Pythons have few fans in Florida these days and now they have a new, powerful enemy - newly appointed Secretary of the Interior Ken Salazar.
President Obama's choice to defend the nation's parks took an airboat ride Thursday through the Everglades with other Florida political dynamos to tour the ecosystem and toss around ideas on how to stop the python invasion. He was joined in his snake hate by Sen. Bill Nelson, Congressman Kendrick Meek and still-Gov. Charlie Crist.
The most promising -- and dangerous -- idea might be a bounty program, which would pay any Floridian who catches one of the massive reptiles, dead or alive. One lobbyist on the airboat trip offered $10,000 or his own money to get the program started right now.

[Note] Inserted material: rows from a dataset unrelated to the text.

-- pv_equiv track=rewrite | github.com/ramgeart/uithub-local | src/uithub_local/utils.py | _strip_sql_line_comment
-- ===== SOURCE A (Python) =====
-- def _strip_sql_line_comment(line: str) -> str:
--     """Strip a SQL -- line comment from a single line, preserving string literals."""
--     in_single = False
--     in_double = False
--     i = 0
--     length = len(line)
--     while i < length:
--         ch = line[i]
--         # Handle single-quoted strings and doubled-quote escapes (e.g. 'it''s')
--         if ch == "'" and not in_double:
--             if in_single and i + 1 < length and line[i + 1] == "'":
--                 # Escaped single quote inside a single-quoted string
--                 i += 2
--                 continue
--             in_single = not in_single
--             i += 1
--             continue
--         # Handle double-quoted identifiers/strings
--         # and doubled-quote escapes (e.g. "a""b")
--         if ch == '"' and not in_single:
--             if in_double and i + 1 < length and line[i + 1] == '"':
--                 # Escaped double quote inside a double-quoted string
--                 i += 2
--                 continue
--             in_double = not in_double
--             i += 1
--             continue
--         # Detect start of a line comment when not inside any string literal
--         if not in_single and not in_double and ch == "-" and i + 1 < length:
--             if line[i + 1] == "-":
--                 return line[:i].rstrip()
--         i += 1
--     return line
-- ===== SOURCE B (Python) =====
-- def _strip_sql_line_comment(line: str) -> str:
--     """Strip a SQL -- line comment, preserving string literals (token-driven scanner)."""
--
--     def consume_literal(rest: str, quote: str):
--         # rest = text after an opening quote; return the text after the closing
--         # quote, or None when the literal is unterminated.
--         while rest:
--             c, tail = rest[0], rest[1:]
--             if c != quote:
--                 rest = tail
--             elif tail[:1] == quote:  # doubled quote escape
--                 rest = tail[1:]
--             else:
--                 return tail
--         return None
--
--     rest = line
--     while rest:
--         if rest.startswith("--"):
--             return line[:len(line) - len(rest)].rstrip()
--         if rest[0] in "'\"":
--             nxt = consume_literal(rest[1:], rest[0])
--             if nxt is None:
--                 return line  # unterminated literal swallows the rest of the line
--             rest = nxt
--         else:
--             rest = rest[1:]
--     return line
-- ===== Notes on version B (the rewrite author's own statement) =====
-- stated objective: alternative
-- what changed: Replaced A's index-based while loop carrying in_single/in_double boolean state by a token-driven scanner over the remaining suffix that delegates each whole quoted literal (with doubled-quote escapes) to a separate consume_literal helper, so no quoting state is ever carried.
import Mathlib
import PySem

It's a noble idea, if not foolish, because with so many people out of a job in the state, amateur bounty hunters and snake wranglers would probably arrive in force in the swamps of the Everglades tomorrow. Anybody seen Samuel L. Jackson lately?
Before you get any ideas, take a second to put down your swamp boots and that snake wrangler bag. Just because you subscribed to National Geographic or religiously watch Animal Planet and the Discovery Channel, doesn't mean you are qualified to capture a 20-foot long, 250-pound monster apex predator.
What makes matters worse for potential snake hunters is in Everglades National Park, where most of the snakes make their home, you can't use a gun.
Luckily, Salazar and Crist told lobbyists and wildlife officials to hold their horses on the bounty idea.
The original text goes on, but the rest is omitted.